The storage requirements are much smaller than for the equivalent two sided databases.
| Chequers | Points | Number of positions
|
| 15 | 6 | 54,264
|
| 15 | 7 | 170,544
|
| 15 | 8 | 490,314
|
| 15 | 9 | 1,307,504
|
| 15 | 10 | 3,268,870
|
| 15 | 11 | 7,726,160
|
| 15 | 12 | 17,383,860
|
| 15 | 13 | 37,442,160
|
| 15 | 14 | 77,558,760
|
| 15 | 15 | 155,117,250
|
| 15 | 16 | 300,540,195
|
| 15 | 17 | 565,722,720
|
| 15 | 18 | 1,037,158,320
|
For example, 15 chequers on 6 points is only 54,264 positions for the one sided bearoff database compared to 294,458,696 positions for the equivalent two sided bearoff database.

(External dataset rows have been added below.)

-- pv_equiv track=rewrite | github.com/Seidr-Edu/Heimdall | src/heimdall/simpleyaml.py | _looks_like_inline_mapping
-- ===== SOURCE A (Python) =====
-- def _looks_like_inline_mapping(value: str) -> bool:
--     in_single = False
--     in_double = False
--     for idx, char in enumerate(value):
--         if char == "'" and not in_double:
--             in_single = not in_single
--         elif char == '"' and not in_single:
--             in_double = not in_double
--         elif char == ":" and not in_single and not in_double:
--             return idx > 0
--     return False
-- ===== SOURCE B (Python) =====
-- def _looks_like_inline_mapping(value: str) -> bool:
--     i = 0
--     n = len(value)
--     while i < n:
--         c = value[i]
--         if c == "'":
--             j = value.find("'", i + 1)
--             if j == -1:
--                 return False
--             i = j + 1
--         elif c == '"':
--             j = value.find('"', i + 1)
--             if j == -1:
--                 return False
--             i = j + 1
--         elif c == ':':
--             return i > 0
--         else:
--             i += 1
--     return False
-- ===== Notes on version B (the rewrite author's own statement) =====
-- stated objective: alternative
-- what changed: Replaces the two quote-state toggle flags with an index loop that jumps over entire quoted spans via str.find, returning i>0 at the first unquoted colon.
import Mathlib
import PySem

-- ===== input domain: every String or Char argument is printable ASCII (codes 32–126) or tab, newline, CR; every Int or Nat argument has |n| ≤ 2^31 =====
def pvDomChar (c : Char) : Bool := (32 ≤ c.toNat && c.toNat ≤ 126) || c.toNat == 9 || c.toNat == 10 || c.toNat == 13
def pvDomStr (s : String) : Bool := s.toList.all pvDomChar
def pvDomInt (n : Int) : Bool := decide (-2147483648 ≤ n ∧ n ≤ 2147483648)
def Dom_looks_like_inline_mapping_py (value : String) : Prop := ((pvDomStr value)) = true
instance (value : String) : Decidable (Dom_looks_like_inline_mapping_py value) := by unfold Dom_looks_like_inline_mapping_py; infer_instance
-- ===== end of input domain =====

-- B replaces A's two quote-state toggle flags with an index loop that jumps over whole
-- quoted spans (via a find-next-quote scan), returning i>0 at the first unquoted colon.

-- ===== PORT A =====
-- the for-loop of A: state = (in_single, in_double), idx carried along
def llimA : List Char → Nat → Bool → Bool → Bool
  | [], _, _, _ => false
  | c :: rest, idx, s, d =>
    if c = '\'' ∧ d = false then llimA rest (idx + 1) (!s) d
    else if c = '"' ∧ s = false then llimA rest (idx + 1) s (!d)
    else if c = ':' ∧ s = false ∧ d = false then decide (idx > 0)
    else llimA rest (idx + 1) s d

def looks_like_inline_mapping_py (value : String) : Bool :=
  llimA value.toList 0 false false

-- ===== PORT B =====
-- value.find(q, i+1): scan the tail for q; on success return the remaining tail and the
-- index just past the found quote (B's 'i = j + 1'); none = find returned -1
def llimFind : List Char → Char → Nat → Option (List Char × Nat)
  | [], _, _ => none
  | c :: rest, q, i => if c = q then some (rest, i + 1) else llimFind rest q (i + 1)

theorem llimFind_length_lt {l : List Char} {q : Char} {i : Nat} {r : List Char} {j : Nat}
    (h : llimFind l q i = some (r, j)) : r.length < l.length := by
  induction l generalizing i with
  | nil => simp [llimFind] at h
  | cons c rest ih =>
    by_cases hc : c = q
    · simp [llimFind, hc] at h
      simp [h.1]
    · simp [llimFind, hc] at h
      exact Nat.lt_trans (ih h) (by simp)

-- B's while loop over index i
def llimB : List Char → Nat → Bool
  | [], _ => false
  | c :: rest, i =>
    if c = '\'' then
      match h : llimFind rest '\'' (i + 1) with
      | none => false
      | some (r, j) => llimB r j
    else if c = '"' then
      match h : llimFind rest '"' (i + 1) with
      | none => false
      | some (r, j) => llimB r j
    else if c = ':' then decide (i > 0)
    else llimB rest (i + 1)
  termination_by l _ => l.length
  decreasing_by
  · exact Nat.lt_trans (llimFind_length_lt h) (by simp)
  · exact Nat.lt_trans (llimFind_length_lt h) (by simp)
  · simp

def looks_like_inline_mapping_py_alt (value : String) : Bool :=
  llimB value.toList 0

-- ===== PRECONDITION & SPEC =====
def Spec_looks_like_inline_mapping_py (value : String) (out : Bool) : Prop := out = looks_like_inline_mapping_py_alt value
instance (value : String) (out : Bool) : Decidable (Spec_looks_like_inline_mapping_py value out) := by unfold Spec_looks_like_inline_mapping_py; infer_instance

-- ===== CLAIM (what is proved, stated in full; the proofs are below) =====
def Claim_equal_looks_like_inline_mapping_py : Prop := ∀ (value : String), Dom_looks_like_inline_mapping_py value → Spec_looks_like_inline_mapping_py value (looks_like_inline_mapping_py value)

-- ===== LEMMAS AND PROOFS =====

-- inside a single-quoted span, A scans exactly to the closing quote and resets its state
theorem llimA_single (l : List Char) : ∀ idx : Nat,
    llimA l idx true false =
      (match llimFind l '\'' idx with
       | none => false
       | some (r, j) => llimA r j false false) := by
  induction l with
  | nil => intro idx; simp [llimA, llimFind]
  | cons c rest ih =>
    intro idx
    by_cases hc : c = '\''
    · simp [llimA, llimFind, hc]
    · have hq : ¬ (c = '"' ∧ True = False) := by simp
      simp [llimA, llimFind, hc, ih]

-- inside a double-quoted span, symmetrically
theorem llimA_double (l : List Char) : ∀ idx : Nat,
    llimA l idx false true =
      (match llimFind l '"' idx with
       | none => false
       | some (r, j) => llimA r j false false) := by
  induction l with
  | nil => intro idx; simp [llimA, llimFind]
  | cons c rest ih =>
    intro idx
    by_cases hc : c = '"'
    · simp [llimA, llimFind, hc]
    · simp [llimA, llimFind, hc, ih]

theorem llimA_eq_llimB (n : Nat) : ∀ l : List Char, l.length ≤ n → ∀ i : Nat,
    llimA l i false false = llimB l i := by
  induction n with
  | zero =>
    intro l hl i
    have : l = [] := List.eq_nil_of_length_eq_zero (Nat.le_zero.mp hl)
    simp [this, llimA, llimB]
  | succ n ih =>
    intro l hl i
    match l with
    | [] => simp [llimA, llimB]
    | c :: rest =>
      by_cases hs : c = '\''
      · rw [llimB]
        simp only [hs]
        subst hs
        have hA : llimA ('\'' :: rest) i false false = llimA rest (i + 1) true false := by
          simp [llimA]
        rw [hA, llimA_single, if_pos trivial]
        cases hf : llimFind rest '\'' (i + 1) with
        | none => simp
        | some rj =>
          obtain ⟨r, j⟩ := rj
          have hr : r.length ≤ n := by
            have h1 := llimFind_length_lt hf
            simp only [List.length_cons] at hl
            omega
          simp [ih r hr j]
      · by_cases hd : c = '"'
        · rw [llimB]
          simp only [hd]
          subst hd
          have hA : llimA ('"' :: rest) i false false = llimA rest (i + 1) false true := by
            simp [llimA]
          have hq : ¬ ('"' = '\'') := by decide
          rw [hA, llimA_double, if_neg hq, if_pos trivial]
          cases hf : llimFind rest '"' (i + 1) with
          | none => simp
          | some rj =>
            obtain ⟨r, j⟩ := rj
            have hr : r.length ≤ n := by
              have h1 := llimFind_length_lt hf
              simp only [List.length_cons] at hl
              omega
            simp [ih r hr j]
        · by_cases hcolon : c = ':'
          · simp [llimA, llimB, hcolon]
          · have hrest : rest.length ≤ n := by
              simp at hl; omega
            simp [llimA, llimB, hs, hd, hcolon, ih rest hrest (i + 1)]

-- ===== VERDICT (by name: the statement is the Claim_ definition above) =====
theorem looks_like_inline_mapping_py_spec : Claim_equal_looks_like_inline_mapping_py := by
  intro value _
  unfold Spec_looks_like_inline_mapping_py looks_like_inline_mapping_py looks_like_inline_mapping_py_alt
  exact llimA_eq_llimB value.toList.length value.toList (le_refl _) 0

However, for each position we need to store an array of probabilities. For example, for 15 chequers on the 18 point we have to store 15 non-zero probabilities compared to only one in the two sided bearoff database. The table below gives approximate database sizes for gnubg's one sided databases (both bearoff and gammon distributions):
| Chequers | Points | Size in MB
|
| 15 | 6 | 1.4
|
| 15 | 7 | 5
|
| 15 | 8 | 15
|
| 15 | 9 | 42
|
| 15 | 10 | 112
|
| 15 | 11 | 284
|
| 15 | 12 | 682
|
| 15 | 13 | 1,543
|
| 15 | 14 | approx 4,300
|
| 15 | 15 | approx 10,700
|
| 15 | 16 | approx 26,700
|
| 15 | 17 | approx 66,700
|
| 15 | 18 | approx 166,000
|
So, the practical limit is probably around the 11 to 13 point, depending on the disk space available.

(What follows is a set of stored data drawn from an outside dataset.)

-- pv_equiv track=rewrite | github.com/javiercarpio57/Redes-Lab-2 | fletcher_checksum.py | sum_binary
-- ===== SOURCE A (Python) =====
-- def sum_binary(word1, word2):
--     res = ''
--     recargo = 0
--     for i in range(len(word1)):
--         pos = len(word1) - i - 1
--
--         suma = int(word1[pos]) + int(word2[pos]) + recargo
--         if(suma > 1):
--             recargo = 1
--         else:
--             recargo = 0
--
--         res = str(suma % 2) + res
--
--         if recargo == 1 and pos == 0:
--             res = sum_one (res)
--
--     return res
--
-- def sum_one(word):
--     res = ''
--     recargo = 1
--
--     for i in range(len(word)):
--         pos = len(word) - i - 1
--         suma = int(word[pos]) + recargo
--
--         if suma > 1:
--             recargo = 1
--         else:
--             recargo = 0
--
--         res = str(suma % 2) + res
--     return res
-- ===== SOURCE B (Python) =====
-- def sum_binary(word1, word2):
--     n = len(word1)
--     if n == 0:
--         return ''
--     total = int(word1, 2) + int(word2, 2)
--     if total >= 2 ** n:
--         total = total % (2 ** n) + 1  # end-around carry
--     return format(total, '0{}b'.format(n))
-- ===== Notes on version B (the rewrite author's own statement) =====
-- stated objective: simpler
-- what changed: Replaces A's MSB-ward per-digit loop with carry flag plus the sum_one ripple helper by converting both words to integers, one addition, an arithmetic end-around-carry step, and fixed-width binary formatting.
-- outside the precondition, e.g. on sum_binary('10', '101'): A returns '01', B returns '100'; on sum_binary('2', '0'): A returns '1', B raises ValueError
import Mathlib
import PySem

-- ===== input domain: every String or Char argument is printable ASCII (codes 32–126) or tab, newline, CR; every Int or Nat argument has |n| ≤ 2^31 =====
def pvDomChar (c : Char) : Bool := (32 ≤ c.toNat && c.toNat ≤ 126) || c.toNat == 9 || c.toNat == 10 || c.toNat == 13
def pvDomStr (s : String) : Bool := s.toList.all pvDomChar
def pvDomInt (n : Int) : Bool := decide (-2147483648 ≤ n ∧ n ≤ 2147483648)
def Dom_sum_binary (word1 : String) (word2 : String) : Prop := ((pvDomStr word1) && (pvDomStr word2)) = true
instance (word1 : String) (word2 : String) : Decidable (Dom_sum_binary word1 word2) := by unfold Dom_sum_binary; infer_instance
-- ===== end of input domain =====

-- B replaces A's per-digit carry loop + sum_one helper by whole-word integer conversion,
-- one addition with an arithmetic end-around-carry step, and fixed-width formatting (objective: simpler).

-- ===== PORT A =====
-- int(c) for a single character (none = ValueError)
def chInt (c : Char) : Option Int := PySem.Int.ofStr? (String.ofList [c])

-- sum_one's loop: i runs 0..len-1, pos = len-i-1; here m = remaining iterations, pos = m-1
def soLoop (w : List Char) (m : Nat) (res : List Char) (recargo : Int) : List Char :=
  match m with
  | 0 => res
  | Nat.succ p =>
    match w[p]? with          -- w[pos]; pos = m-1 is always a nonnegative in-range index here
    | none => []
    | some c =>
      match chInt c with
      | none => []            -- Python raises ValueError here (non-digit char)
      | some d =>
        let suma := d + recargo
        let recargo' : Int := if 1 < suma then 1 else 0
        let res' := (PySem.Int.toStr (PySem.Int.mod suma 2)).toList ++ res
        soLoop w p res' recargo'

def sumOne (w : List Char) : List Char := soLoop w w.length [] 1

-- sum_binary's loop, same indexing scheme: m = remaining iterations, pos = m-1
def sbLoop (w1 w2 : List Char) (m : Nat) (res : List Char) (recargo : Int) : List Char :=
  match m with
  | 0 => res
  | Nat.succ p =>
    match w1[p]?, w2[p]? with
    | some c1, some c2 =>
      match chInt c1, chInt c2 with
      | some d1, some d2 =>
        let suma := d1 + d2 + recargo
        let recargo' : Int := if 1 < suma then 1 else 0
        let res' := (PySem.Int.toStr (PySem.Int.mod suma 2)).toList ++ res
        let res'' := if recargo' = 1 ∧ p = 0 then sumOne res' else res'
        sbLoop w1 w2 p res'' recargo'
      | _, _ => []            -- Python raises ValueError (non-digit char): outside Pre_
    | _, _ => []              -- Python raises IndexError (word2 shorter): outside Pre_

def sum_binary (word1 : String) (word2 : String) : String :=
  String.ofList (sbLoop word1.toList word2.toList word1.toList.length [] 0)

-- ===== PORT B =====
-- int(s, 2), ported by hand: exact on the nonempty '0'/'1' strings Pre_ admits
def toInt2 (l : List Char) : Nat := l.foldl (fun a c => 2 * a + (if c = '1' then 1 else 0)) 0

-- format(v, '0{n}b'), ported by hand: exact for 0 ≤ v < 2^n (guaranteed under Pre_)
def fmtBin : Nat → Nat → List Char
  | 0, _ => []
  | Nat.succ k, v => fmtBin k (v / 2) ++ [if v % 2 = 1 then '1' else '0']

def sum_binary_alt (word1 : String) (word2 : String) : String :=
  let n := word1.toList.length
  if n = 0 then "" else
  let total := toInt2 word1.toList + toInt2 word2.toList
  let total := if 2 ^ n ≤ total then total % 2 ^ n + 1 else total
  String.ofList (fmtBin n total)

-- ===== PRECONDITION & SPEC =====
-- Pre_ restricts to the checksum's natural domain: an empty word1 (A reads nothing and returns ''),
-- or equal-length '0'/'1' strings. Outside it A raises (word2 shorter, non-digit chars) or returns
-- accidental values B's int(word,2) cannot reproduce: it silently truncates a longer word2 to
-- word1's length and accepts digits 2-9 via per-char int() with a carry flag that is not a carry
-- value (B raises ValueError on those non-binary cases).
def Pre_sum_binary (word1 : String) (word2 : String) : Prop :=
  word1.toList = [] ∨
  (word1.toList.length = word2.toList.length ∧
   word1.toList.all (fun c => "01".toList.contains c) = true ∧
   word2.toList.all (fun c => "01".toList.contains c) = true)
instance (word1 : String) (word2 : String) : Decidable (Pre_sum_binary word1 word2) := by
  unfold Pre_sum_binary; infer_instance
def update_chain (data : List (List (String × String))) (chain : List (String × List String)) (query : String) : List (String × List String) :=
  (data.foldl (fun c item =>
      let a := create_markov_chain ((PySem.Dict.mk item).getD query "")  -- item[query]; KeyError excluded by Pre_
      a.items.foldl (fun c xy =>
        if c.contains xy.1 then c.modify xy.1 [] (· ++ xy.2) else c.insert xy.1 xy.2) c)
    (PySem.Dict.mk chain)).items

-- ===== PORT B =====
def fix_word_alt (word : String) : String :=
  String.ofList ((PySem.List.pyRange 0 (PySem.Str.len word) 1).foldl
    (fun n l =>
      if PySem.Str.strIsalnum (PySem.Int.toStr l) || false || false || false || false || false then
        n ++ [PySem.List.pyGetD word.toList l ' ']
      else n) [])

def update_chain_alt (data : List (List (String × String))) (chain : List (String × List String)) (query : String) : List (String × List String) :=
  (data.foldl (fun c item =>
      let words := PySem.Str.split₀ ((PySem.Dict.mk item).getD query "")  -- item[query]; KeyError excluded by Pre_
      (PySem.List.pyRange 0 ((words.length : Int) - 1) 1).foldl (fun c i =>
        let cur := fix_word_alt (PySem.List.pyGetD words i "")
        if c.contains cur then c.modify cur [] (· ++ [fix_word_alt (PySem.List.pyGetD words (i + 1) "")])
        else c.insert cur [fix_word_alt (PySem.List.pyGetD words (i + 1) "")]) c)
    (PySem.Dict.mk chain)).items

-- ===== PRECONDITION & SPEC =====
-- Pre_ excludes exactly the inputs where Python's item[query] raises KeyError (query missing from some item).
def Pre_update_chain (data : List (List (String × String))) (chain : List (String × List String)) (query : String) : Prop :=
  ∀ item ∈ data, query ∈ item.map Prod.fst
instance (data : List (List (String × String))) (chain : List (String × List String)) (query : String) : Decidable (Pre_update_chain data chain query) := by unfold Pre_update_chain; infer_instance

def pvWitness_update_chain : (List (List (String × String))) × (List (String × List String)) × String :=
  ([[("t", "a b a c")], [("t", "b a")]], [("a", ["x"])], "t")

def Spec_update_chain (data : List (List (String × String))) (chain : List (String × List String)) (query : String) (out : List (String × List String)) : Prop := out = update_chain_alt data chain query
instance (data : List (List (String × String))) (chain : List (String × List String)) (query : String) (out : List (String × List String)) : Decidable (Spec_update_chain data chain query out) := by unfold Spec_update_chain; infer_instance

-- ===== CLAIM (what is proved, stated in full; the proofs are below) =====
def Claim_equal_update_chain : Prop := ∀ (data : List (List (String × String))) (chain : List (String × List String)) (query : String), Dom_update_chain data chain query → Pre_update_chain data chain query → Spec_update_chain data chain query (update_chain data chain query)

-- ===== LEMMAS AND PROOFS =====

-- the one operation both programs perform on the accumulator: chain[k] = chain.get(k, []) + v
def insApp (c : PySem.Dict String (List String)) (k : String) (v : List String) : PySem.Dict String (List String) :=
  c.insert k (c.getD k [] ++ v)

lemma mergeStep_eq (c : PySem.Dict String (List String)) (k : String) (v : List String) :
    (if c.contains k then c.modify k [] (· ++ v) else c.insert k v) = insApp c k v := by
  by_cases h : c.contains k = true
  · simp [h, PySem.Dict.modify, insApp]
  · simp only [Bool.not_eq_true] at h
    simp [h, insApp, PySem.Dict.getD_of_not_contains _ _ h]

-- two in-place inserts at distinct keys commute when the first key is already present
lemma insert_insert_comm_of_contains (c : PySem.Dict String (List String)) {k k' : String}
    (a b : List String) (hk : c.contains k = true) (hne : k' ≠ k) :
    (c.insert k a).insert k' b = (c.insert k' b).insert k a := by
  have c1 : (c.insert k a).contains k' = c.contains k' := by
    rw [PySem.Dict.contains_insert]; simp [hne]
  have c2 : (c.insert k' b).contains k = true := by
    rw [PySem.Dict.contains_insert]; simp [hk]
  apply PySem.Dict.ext
  by_cases hk' : c.contains k' = true
  · rw [PySem.Dict.items_insert_of_contains _ b (c1.trans hk'),
      PySem.Dict.items_insert_of_contains _ a hk,
      PySem.Dict.items_insert_of_contains _ a c2,
      PySem.Dict.items_insert_of_contains _ b hk',
      List.map_map, List.map_map]
    apply List.map_congr_left
    intro p _
    by_cases hp : p.1 = k <;> by_cases hp' : p.1 = k' <;>
      simp_all [Function.comp, Ne.symm hne]
  · simp only [Bool.not_eq_true] at hk'
    rw [PySem.Dict.items_insert_of_not_contains _ b (c1.trans hk'),
      PySem.Dict.items_insert_of_contains _ a hk,
      PySem.Dict.items_insert_of_contains _ a c2,
      PySem.Dict.items_insert_of_not_contains _ b hk',
      List.map_append]
    simp [hne]

-- insApp at an already-present key commutes with insApp at any other key
lemma insApp_comm (c : PySem.Dict String (List String)) {k k' : String} (v w : List String)
    (hk : c.contains k = true) (hne : k' ≠ k) :
    insApp (insApp c k v) k' w = insApp (insApp c k' w) k v := by
  unfold insApp
  rw [PySem.Dict.getD_insert_of_ne _ _ _ hne, PySem.Dict.getD_insert_of_ne _ _ _ (Ne.symm hne)]
  exact insert_insert_comm_of_contains c _ _ hk hne

lemma insApp_insApp_self (c : PySem.Dict String (List String)) (k : String) (v w : List String) :
    insApp (insApp c k v) k w = insApp c k (v ++ w) := by
  unfold insApp
  rw [PySem.Dict.getD_insert_self, PySem.Dict.insert_insert_self, List.append_assoc]

lemma contains_insApp (c : PySem.Dict String (List String)) (k k' : String) (v : List String)
    (h : c.contains k = true) : (insApp c k' v).contains k = true := by
  unfold insApp
  rw [PySem.Dict.contains_insert]
  simp [h]

-- merging a list of grouped entries into the chain
def mergeAll (l : List (String × List String)) (c : PySem.Dict String (List String)) :
    PySem.Dict String (List String) :=
  l.foldl (fun c p => insApp c p.1 p.2) c

-- an insApp at a key absent from l moves out of a mergeAll over l (the key stays present throughout)
lemma mergeAll_insApp_comm (l : List (String × List String)) (k : String) (v : List String) :
    ∀ c, c.contains k = true → (∀ p ∈ l, p.1 ≠ k) →
    mergeAll l (insApp c k v) = insApp (mergeAll l c) k v := by
  induction l with
  | nil => intro c _ _; rfl
  | cons p t ih =>
    intro c hc hl
    have hp : p.1 ≠ k := hl p (List.mem_cons_self)
    show mergeAll t (insApp (insApp c k v) p.1 p.2) = insApp (mergeAll t (insApp c p.1 p.2)) k v
    rw [insApp_comm c v p.2 hc hp]
    exact ih _ (contains_insApp c k p.1 p.2 hc) (fun q hq => hl q (List.mem_cons_of_mem _ hq))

gnubg can generate one sided bearoff database where the exact bearoff distribution is approximated by a normal distribution: instead of storing up to 15 or 20 non-zero probabilities only two parameters characterising the normal distribution has to be stored: the mean and the variance. The approximative distributions yields reasonably accurate gwc's and gammon probabilities compared to the exact one sided bearoff database. The size of the these approximative databases are roughly a quarter of the exact one, hence the limit is around the 13 to 15 point depending on the disk space available. The option to use approximative bearoff databases is work in progress!
As with the two sided bearoff databases it can be a rather time consuming task to generate one sided databases. The 10 point database takes approximately 2 hours to generate on the author's 1 GHz Pentium III. The 12 point database may more than one day!
gnubg can also play Hypergammon; a variant of backgammon with only 3 chequers, but with counting gammons and backgammons. The starting position is
GNU Backgammon Position ID: AACgAgAAKgAAAA
Match ID : cAkAAAAAAAAA
+13-14-15-16-17-18------19-20-21-22-23-24-+ O: gnubg
| | | X X X | 0 points
| | | |
| | | |
| | | |
| | | |
v| |BAR| | (Cube: 1)
| | | |
| | | |
| | | |
| | | | On roll
| | | O O O | 0 points
+12-11-10--9--8--7-------6--5--4--3--2--1-+ X: jth
Pip counts: O 69, X 69
gnubg can also play the two-chequer and one-chequer variations as well. Although it looks very simple to play, Hypergammon is in fact quite difficult to play correctly.
There are 3,276 possible ways to distribute 3 (or less) chequers over 25 points (the 24 points plus the bar). This gives a total of 10,732,176 possible two sided positions. However, many these are illegal:
| Position type | Number of positions
|
| Game over | 6,551
|
| Race (no contact) | 587,926
|
| Contact | 7,365,427
|
| Illegal positions | 2,772,272
|
| Total | 10,732,176
|
So there is close to 8 million legal positions for Hypergammon. Since this is a relative small number it's possible to tabulate the game winning chance, cubeless equity, or cubeful equities for all positions.
Due to the contact positions it is not possible to generate such a database in one run; instead the process is iterative: (a) "guess" equities for the 8 million positions, (b) use these equities to calculate 1-ply equities for all positions, and (c) if the equities change significantly then go back to step (c).